> _Task details_:
Scan the data and please report how many lines include the word "next". Leave out everything but the number.

------------------------------

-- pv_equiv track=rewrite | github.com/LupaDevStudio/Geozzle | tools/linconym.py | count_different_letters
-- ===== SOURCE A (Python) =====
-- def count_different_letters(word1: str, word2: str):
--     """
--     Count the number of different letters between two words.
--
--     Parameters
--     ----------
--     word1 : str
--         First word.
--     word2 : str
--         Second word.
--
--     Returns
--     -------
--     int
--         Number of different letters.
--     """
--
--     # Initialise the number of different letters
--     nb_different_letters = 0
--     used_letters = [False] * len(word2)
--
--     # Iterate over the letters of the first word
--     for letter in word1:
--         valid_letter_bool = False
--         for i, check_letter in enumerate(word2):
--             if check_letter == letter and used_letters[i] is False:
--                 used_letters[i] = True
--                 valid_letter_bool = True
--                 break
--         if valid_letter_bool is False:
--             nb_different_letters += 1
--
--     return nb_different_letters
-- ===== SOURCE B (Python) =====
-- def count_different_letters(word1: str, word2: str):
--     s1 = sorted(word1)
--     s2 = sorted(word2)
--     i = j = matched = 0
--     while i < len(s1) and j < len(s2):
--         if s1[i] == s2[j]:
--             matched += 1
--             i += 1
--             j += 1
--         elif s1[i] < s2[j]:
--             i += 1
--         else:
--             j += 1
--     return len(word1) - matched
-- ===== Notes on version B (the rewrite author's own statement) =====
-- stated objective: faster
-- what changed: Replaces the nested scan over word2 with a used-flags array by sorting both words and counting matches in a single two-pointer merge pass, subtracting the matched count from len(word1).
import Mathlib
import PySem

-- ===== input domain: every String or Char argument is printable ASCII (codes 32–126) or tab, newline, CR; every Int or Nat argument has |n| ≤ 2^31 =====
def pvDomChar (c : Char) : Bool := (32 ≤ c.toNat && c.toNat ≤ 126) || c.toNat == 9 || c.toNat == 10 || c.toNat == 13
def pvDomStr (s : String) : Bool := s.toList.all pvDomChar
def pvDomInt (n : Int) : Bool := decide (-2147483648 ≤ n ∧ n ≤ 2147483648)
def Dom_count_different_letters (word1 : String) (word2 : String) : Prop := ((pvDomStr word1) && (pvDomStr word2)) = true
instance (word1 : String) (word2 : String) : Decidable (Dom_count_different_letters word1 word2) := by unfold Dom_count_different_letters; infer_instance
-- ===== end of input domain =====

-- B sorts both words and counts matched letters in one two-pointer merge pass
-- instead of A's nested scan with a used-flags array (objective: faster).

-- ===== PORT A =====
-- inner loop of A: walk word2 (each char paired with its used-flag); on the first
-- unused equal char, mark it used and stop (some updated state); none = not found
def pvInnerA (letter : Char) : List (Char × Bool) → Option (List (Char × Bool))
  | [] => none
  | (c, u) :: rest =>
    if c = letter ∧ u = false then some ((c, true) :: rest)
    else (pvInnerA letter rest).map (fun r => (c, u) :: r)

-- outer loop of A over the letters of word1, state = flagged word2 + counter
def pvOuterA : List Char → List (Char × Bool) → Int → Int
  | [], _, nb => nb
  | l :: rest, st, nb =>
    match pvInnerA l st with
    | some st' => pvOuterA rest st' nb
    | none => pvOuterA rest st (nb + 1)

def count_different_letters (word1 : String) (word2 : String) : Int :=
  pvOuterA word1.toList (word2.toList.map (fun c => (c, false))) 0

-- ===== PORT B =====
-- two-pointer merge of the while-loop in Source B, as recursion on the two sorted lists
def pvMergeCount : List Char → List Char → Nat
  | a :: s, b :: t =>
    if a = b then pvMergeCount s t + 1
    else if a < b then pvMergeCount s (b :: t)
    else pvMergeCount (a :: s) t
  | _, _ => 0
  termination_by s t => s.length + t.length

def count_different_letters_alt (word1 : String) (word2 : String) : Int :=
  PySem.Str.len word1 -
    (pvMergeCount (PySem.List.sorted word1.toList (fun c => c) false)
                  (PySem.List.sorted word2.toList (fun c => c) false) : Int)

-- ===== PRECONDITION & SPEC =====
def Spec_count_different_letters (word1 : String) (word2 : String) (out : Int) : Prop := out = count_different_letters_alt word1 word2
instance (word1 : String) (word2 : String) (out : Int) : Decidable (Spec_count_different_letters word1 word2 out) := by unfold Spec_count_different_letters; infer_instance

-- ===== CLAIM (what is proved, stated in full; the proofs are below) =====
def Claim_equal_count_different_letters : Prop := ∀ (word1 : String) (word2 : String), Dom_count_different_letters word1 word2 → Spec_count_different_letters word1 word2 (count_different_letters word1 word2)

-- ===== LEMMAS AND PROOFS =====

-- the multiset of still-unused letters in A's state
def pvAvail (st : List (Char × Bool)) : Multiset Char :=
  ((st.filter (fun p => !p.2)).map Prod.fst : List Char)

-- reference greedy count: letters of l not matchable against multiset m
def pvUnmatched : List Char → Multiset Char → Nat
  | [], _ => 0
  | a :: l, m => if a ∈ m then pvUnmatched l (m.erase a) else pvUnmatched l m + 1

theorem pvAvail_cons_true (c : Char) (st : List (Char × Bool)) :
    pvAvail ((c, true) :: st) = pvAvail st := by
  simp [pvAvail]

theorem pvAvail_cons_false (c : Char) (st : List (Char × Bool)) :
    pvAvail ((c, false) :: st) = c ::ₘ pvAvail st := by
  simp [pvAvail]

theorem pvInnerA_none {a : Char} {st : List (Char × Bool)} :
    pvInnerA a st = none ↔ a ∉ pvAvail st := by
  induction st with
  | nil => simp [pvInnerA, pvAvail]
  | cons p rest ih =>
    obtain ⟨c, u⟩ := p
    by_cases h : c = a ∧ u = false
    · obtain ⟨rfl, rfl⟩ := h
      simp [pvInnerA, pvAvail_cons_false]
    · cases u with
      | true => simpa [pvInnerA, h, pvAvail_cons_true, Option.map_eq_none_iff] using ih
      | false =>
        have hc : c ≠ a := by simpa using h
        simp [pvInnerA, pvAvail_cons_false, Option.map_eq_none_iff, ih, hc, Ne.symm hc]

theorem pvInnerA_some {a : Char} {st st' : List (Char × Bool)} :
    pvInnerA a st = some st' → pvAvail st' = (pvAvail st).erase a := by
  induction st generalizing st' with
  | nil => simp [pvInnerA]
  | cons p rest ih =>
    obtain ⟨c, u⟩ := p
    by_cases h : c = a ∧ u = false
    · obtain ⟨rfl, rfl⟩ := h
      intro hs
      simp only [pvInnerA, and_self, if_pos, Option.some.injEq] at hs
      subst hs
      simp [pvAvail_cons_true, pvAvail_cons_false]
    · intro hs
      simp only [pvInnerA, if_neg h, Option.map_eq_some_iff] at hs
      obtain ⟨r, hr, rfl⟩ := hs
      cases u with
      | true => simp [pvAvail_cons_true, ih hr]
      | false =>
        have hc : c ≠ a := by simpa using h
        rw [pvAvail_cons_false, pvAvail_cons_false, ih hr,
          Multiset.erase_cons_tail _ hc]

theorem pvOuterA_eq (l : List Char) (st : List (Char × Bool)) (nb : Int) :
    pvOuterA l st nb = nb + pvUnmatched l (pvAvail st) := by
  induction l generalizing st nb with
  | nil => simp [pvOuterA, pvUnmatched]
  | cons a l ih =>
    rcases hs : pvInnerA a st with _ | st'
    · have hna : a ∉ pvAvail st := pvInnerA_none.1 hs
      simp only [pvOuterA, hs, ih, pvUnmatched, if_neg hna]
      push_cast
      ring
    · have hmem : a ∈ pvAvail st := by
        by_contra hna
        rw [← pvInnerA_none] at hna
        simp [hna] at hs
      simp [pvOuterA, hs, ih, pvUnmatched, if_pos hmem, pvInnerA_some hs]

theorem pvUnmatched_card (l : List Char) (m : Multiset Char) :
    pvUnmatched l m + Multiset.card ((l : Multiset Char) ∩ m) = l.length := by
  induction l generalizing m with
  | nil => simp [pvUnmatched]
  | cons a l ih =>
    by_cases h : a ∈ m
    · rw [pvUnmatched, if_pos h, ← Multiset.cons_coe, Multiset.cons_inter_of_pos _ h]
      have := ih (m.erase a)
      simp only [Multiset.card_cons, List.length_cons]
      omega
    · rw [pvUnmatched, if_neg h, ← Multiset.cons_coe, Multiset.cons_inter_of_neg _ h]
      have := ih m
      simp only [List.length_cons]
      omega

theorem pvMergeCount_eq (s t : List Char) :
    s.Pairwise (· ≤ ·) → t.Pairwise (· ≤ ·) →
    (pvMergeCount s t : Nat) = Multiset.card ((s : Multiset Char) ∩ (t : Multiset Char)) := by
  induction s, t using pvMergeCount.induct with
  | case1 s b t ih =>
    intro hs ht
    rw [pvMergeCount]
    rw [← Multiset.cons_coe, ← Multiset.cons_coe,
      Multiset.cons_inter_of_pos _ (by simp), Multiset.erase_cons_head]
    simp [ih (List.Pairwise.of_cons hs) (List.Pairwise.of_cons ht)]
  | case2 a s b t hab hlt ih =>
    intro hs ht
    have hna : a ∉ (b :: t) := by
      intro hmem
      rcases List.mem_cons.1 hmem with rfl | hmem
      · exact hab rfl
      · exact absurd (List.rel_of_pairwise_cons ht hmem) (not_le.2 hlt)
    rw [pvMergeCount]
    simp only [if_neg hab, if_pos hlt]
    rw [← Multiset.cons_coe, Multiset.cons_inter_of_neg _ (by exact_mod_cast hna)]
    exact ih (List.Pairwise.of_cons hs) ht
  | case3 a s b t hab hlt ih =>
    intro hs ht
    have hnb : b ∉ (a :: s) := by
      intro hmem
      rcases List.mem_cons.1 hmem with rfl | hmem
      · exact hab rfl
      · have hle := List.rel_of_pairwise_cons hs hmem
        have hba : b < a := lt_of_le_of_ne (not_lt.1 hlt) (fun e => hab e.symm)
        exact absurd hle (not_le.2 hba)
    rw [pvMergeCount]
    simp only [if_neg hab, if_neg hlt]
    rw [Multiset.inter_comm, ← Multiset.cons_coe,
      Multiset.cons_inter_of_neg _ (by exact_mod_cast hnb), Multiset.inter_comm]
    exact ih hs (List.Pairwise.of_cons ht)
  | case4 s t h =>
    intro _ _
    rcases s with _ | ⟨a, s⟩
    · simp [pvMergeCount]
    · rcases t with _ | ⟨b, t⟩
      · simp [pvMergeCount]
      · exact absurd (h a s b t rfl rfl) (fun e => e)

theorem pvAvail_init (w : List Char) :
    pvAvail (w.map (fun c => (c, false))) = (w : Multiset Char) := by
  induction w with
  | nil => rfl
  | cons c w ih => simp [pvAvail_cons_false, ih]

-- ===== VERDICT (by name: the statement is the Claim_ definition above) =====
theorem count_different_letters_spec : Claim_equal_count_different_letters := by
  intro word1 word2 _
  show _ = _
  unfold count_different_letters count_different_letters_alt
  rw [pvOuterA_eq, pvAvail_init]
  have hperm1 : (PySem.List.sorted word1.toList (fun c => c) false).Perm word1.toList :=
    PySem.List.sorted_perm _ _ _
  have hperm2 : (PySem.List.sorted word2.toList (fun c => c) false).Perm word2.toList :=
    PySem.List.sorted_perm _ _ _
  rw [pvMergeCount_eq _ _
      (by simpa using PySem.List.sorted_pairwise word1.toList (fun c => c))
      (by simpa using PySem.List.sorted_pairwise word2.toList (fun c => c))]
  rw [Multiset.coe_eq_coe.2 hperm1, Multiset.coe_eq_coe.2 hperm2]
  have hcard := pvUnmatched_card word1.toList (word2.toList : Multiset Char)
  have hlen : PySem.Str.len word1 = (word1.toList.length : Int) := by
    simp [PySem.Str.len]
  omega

------------------------------

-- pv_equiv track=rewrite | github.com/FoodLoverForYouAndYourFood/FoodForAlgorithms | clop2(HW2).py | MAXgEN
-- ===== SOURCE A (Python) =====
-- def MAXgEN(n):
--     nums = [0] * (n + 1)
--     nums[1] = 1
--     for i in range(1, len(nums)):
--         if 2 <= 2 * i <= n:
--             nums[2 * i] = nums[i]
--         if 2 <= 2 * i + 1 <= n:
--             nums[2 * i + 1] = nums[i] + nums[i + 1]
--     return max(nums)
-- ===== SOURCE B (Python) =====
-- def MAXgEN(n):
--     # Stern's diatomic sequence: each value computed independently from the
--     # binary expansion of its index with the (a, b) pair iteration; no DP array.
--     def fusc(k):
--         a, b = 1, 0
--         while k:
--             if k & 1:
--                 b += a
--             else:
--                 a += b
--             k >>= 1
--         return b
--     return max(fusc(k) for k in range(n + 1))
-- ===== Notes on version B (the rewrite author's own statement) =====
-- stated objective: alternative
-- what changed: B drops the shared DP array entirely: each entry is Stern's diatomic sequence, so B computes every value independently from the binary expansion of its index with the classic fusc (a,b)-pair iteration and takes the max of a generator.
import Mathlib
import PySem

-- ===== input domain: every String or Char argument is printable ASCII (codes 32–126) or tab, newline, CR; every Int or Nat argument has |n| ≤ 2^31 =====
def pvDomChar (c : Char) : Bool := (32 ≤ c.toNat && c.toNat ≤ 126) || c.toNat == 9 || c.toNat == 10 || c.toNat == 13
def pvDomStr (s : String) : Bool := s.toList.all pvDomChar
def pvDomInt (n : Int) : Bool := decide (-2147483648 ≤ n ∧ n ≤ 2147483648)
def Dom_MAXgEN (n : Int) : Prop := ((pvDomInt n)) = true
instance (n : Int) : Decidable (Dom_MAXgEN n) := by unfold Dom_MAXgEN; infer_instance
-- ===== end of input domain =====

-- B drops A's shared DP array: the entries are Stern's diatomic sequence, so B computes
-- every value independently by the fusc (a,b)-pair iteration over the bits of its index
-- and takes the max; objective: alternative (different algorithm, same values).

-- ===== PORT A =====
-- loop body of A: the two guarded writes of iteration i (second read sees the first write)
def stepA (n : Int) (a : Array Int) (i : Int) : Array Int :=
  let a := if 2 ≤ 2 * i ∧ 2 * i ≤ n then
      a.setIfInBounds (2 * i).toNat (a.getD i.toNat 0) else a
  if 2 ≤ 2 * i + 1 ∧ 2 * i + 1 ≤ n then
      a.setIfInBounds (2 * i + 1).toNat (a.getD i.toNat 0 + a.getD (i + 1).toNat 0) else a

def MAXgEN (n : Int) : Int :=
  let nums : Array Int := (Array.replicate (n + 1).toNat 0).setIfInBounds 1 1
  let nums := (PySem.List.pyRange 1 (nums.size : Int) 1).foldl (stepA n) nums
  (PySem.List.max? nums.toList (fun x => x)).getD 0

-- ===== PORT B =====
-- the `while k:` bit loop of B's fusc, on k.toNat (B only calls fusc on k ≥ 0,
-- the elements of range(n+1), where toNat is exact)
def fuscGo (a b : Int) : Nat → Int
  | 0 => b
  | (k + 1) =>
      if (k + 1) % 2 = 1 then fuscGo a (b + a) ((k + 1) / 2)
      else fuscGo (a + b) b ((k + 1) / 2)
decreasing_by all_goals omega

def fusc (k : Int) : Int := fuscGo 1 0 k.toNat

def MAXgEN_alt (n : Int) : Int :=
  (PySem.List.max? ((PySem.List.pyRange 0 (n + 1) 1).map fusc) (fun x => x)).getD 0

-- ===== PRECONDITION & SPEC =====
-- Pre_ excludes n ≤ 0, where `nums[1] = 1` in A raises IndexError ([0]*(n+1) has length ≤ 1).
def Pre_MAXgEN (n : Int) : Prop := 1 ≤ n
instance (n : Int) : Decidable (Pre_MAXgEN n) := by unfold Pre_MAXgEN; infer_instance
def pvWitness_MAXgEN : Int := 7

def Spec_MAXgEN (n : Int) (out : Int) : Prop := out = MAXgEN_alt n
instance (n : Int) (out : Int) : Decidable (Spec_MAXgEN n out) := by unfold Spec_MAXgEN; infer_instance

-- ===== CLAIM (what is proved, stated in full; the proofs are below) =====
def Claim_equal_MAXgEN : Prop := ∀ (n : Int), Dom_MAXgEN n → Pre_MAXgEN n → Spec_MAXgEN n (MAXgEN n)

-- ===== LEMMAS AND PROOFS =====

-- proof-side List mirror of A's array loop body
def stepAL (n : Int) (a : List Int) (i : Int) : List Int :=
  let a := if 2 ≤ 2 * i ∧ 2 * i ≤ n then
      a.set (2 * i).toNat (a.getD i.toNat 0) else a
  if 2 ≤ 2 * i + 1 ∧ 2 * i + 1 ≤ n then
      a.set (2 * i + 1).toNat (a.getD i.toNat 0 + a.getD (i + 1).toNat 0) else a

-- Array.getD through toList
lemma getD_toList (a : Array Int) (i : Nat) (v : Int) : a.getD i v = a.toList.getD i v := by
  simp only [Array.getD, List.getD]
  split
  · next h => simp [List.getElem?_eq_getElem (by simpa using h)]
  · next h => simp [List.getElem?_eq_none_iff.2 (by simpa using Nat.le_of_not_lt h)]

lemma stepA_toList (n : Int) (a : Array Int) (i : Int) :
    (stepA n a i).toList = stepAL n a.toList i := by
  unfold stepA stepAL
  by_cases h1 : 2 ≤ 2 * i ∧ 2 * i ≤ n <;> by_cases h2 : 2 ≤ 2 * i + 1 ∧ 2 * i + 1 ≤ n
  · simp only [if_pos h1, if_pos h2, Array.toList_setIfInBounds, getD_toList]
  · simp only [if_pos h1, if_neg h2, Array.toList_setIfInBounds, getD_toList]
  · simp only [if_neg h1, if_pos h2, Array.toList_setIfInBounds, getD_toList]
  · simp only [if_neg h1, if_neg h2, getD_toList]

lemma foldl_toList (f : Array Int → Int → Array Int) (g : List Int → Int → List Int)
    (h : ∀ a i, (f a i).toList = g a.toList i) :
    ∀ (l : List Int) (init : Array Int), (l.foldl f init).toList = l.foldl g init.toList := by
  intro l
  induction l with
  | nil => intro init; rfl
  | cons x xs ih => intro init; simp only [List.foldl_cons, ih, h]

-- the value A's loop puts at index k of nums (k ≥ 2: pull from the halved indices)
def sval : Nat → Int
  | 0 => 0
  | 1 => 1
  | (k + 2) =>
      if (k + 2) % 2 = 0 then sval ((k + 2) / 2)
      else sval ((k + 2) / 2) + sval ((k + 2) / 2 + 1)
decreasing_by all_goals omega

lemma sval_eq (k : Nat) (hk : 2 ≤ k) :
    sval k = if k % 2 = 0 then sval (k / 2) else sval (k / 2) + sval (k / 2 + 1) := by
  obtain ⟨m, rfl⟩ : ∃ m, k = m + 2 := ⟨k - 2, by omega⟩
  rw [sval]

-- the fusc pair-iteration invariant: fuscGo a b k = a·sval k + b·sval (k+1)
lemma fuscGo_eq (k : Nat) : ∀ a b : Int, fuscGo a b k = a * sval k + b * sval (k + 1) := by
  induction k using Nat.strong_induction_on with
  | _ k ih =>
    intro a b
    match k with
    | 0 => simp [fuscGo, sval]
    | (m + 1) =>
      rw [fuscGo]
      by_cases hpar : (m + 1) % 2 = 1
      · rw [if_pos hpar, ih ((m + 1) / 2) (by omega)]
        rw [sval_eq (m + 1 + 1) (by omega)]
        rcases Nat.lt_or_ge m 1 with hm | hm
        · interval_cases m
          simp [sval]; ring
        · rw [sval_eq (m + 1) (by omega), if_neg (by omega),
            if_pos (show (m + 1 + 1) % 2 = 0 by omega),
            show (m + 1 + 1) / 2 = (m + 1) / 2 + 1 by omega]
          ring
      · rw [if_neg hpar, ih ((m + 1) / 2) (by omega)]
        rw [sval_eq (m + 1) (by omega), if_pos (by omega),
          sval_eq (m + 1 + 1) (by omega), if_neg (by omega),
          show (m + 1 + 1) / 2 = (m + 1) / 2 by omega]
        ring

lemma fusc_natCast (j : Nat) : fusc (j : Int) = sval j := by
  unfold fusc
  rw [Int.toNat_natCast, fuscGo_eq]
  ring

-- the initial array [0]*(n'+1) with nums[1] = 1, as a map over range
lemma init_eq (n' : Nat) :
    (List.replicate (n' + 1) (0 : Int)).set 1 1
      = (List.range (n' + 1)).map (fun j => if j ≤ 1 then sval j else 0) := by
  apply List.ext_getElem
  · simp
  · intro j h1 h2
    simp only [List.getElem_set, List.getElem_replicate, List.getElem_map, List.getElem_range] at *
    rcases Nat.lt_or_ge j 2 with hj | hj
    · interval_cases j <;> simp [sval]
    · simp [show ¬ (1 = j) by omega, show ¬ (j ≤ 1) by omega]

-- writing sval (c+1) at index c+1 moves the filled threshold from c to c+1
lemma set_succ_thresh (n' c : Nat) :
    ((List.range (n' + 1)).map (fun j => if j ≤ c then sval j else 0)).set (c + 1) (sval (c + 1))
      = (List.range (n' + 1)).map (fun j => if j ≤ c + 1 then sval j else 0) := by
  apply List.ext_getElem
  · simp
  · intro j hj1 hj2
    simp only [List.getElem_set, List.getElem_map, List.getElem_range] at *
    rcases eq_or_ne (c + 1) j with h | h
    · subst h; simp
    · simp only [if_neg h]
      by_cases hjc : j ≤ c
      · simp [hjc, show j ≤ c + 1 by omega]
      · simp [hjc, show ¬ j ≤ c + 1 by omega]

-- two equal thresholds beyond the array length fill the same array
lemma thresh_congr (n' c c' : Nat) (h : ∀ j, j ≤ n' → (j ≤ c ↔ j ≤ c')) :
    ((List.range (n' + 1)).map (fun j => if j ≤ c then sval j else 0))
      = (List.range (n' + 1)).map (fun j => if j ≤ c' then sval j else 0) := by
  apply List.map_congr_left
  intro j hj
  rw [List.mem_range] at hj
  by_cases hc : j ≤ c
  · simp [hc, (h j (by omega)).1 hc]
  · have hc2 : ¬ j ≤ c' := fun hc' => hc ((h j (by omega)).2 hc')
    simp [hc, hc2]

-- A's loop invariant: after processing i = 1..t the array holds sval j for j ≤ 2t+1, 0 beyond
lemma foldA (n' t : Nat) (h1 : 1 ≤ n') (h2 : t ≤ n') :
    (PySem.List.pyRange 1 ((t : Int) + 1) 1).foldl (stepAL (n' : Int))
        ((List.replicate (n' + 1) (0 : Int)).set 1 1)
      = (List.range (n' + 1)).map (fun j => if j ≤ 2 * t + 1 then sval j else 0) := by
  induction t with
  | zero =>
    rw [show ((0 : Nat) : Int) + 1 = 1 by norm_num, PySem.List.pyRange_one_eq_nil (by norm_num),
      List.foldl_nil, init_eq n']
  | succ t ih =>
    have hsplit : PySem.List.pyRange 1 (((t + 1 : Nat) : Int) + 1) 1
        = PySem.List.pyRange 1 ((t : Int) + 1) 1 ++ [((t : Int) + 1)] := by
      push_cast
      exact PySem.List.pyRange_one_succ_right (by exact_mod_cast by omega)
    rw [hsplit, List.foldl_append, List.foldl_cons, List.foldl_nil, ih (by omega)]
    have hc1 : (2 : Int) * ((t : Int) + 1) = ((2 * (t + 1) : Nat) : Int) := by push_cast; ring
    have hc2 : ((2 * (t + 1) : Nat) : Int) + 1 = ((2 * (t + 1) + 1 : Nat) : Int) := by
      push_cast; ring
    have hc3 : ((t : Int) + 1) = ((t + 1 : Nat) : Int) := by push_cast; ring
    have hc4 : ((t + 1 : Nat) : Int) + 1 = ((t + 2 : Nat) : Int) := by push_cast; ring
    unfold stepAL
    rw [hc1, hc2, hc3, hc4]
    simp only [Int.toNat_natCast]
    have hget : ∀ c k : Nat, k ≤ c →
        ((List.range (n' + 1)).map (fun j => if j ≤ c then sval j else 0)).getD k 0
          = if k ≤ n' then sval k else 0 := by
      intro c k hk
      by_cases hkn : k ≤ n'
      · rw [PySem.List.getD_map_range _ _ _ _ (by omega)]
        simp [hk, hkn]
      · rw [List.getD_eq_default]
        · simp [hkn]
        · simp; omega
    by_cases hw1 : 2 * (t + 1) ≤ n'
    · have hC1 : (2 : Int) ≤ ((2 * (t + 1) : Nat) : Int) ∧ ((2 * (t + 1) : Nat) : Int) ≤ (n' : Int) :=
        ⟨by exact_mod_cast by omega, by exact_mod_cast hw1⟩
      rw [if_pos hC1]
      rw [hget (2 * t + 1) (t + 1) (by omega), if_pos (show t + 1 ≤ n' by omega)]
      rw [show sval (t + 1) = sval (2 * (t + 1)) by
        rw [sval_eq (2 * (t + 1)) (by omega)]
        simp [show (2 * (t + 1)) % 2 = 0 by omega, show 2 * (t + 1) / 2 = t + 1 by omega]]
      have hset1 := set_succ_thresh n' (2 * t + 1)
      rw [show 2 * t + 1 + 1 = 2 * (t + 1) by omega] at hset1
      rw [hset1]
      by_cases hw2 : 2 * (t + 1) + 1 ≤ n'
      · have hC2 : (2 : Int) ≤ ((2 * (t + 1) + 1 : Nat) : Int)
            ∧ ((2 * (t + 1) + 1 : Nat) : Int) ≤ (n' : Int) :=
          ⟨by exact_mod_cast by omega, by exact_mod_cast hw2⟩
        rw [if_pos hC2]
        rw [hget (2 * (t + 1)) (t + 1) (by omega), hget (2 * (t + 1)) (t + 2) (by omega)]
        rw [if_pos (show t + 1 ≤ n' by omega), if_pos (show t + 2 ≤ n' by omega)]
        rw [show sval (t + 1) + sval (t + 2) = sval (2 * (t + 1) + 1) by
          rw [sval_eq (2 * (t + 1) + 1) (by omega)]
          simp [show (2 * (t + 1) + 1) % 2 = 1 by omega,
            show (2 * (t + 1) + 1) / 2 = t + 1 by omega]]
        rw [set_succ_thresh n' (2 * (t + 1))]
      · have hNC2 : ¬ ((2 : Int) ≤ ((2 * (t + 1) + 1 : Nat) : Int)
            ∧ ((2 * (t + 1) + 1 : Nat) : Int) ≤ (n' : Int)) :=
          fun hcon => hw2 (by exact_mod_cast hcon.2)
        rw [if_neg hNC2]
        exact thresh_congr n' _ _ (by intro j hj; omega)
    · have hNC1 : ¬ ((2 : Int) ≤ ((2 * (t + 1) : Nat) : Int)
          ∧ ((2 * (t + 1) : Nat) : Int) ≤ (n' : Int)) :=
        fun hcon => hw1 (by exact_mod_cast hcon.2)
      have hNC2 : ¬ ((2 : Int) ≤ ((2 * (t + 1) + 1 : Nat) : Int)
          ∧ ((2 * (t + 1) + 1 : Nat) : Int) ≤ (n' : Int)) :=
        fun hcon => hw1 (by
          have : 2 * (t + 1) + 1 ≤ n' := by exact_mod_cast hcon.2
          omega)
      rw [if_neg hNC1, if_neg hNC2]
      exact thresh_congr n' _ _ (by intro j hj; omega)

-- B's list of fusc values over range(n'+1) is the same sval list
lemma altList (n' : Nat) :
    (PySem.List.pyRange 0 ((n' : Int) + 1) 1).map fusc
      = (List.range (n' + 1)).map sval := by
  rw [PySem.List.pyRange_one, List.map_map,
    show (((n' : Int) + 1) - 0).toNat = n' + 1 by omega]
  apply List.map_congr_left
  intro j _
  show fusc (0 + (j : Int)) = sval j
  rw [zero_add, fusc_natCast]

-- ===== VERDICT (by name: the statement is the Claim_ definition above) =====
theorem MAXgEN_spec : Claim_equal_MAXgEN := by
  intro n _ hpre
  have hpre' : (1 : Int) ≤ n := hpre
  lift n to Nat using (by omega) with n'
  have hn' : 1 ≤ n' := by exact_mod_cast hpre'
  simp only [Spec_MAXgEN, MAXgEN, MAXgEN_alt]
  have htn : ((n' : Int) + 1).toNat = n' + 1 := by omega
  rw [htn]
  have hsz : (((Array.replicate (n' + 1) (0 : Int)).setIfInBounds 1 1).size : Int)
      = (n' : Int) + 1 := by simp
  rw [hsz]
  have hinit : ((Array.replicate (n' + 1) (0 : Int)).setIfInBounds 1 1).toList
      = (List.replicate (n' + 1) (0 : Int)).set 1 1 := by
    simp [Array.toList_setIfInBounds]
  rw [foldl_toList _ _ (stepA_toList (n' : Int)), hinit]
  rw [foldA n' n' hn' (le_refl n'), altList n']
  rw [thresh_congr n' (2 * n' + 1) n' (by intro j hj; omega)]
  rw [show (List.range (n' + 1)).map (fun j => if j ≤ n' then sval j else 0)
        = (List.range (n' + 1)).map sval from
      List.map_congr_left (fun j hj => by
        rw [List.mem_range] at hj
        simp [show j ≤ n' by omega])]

------------------------------

> _Output for this task_:
2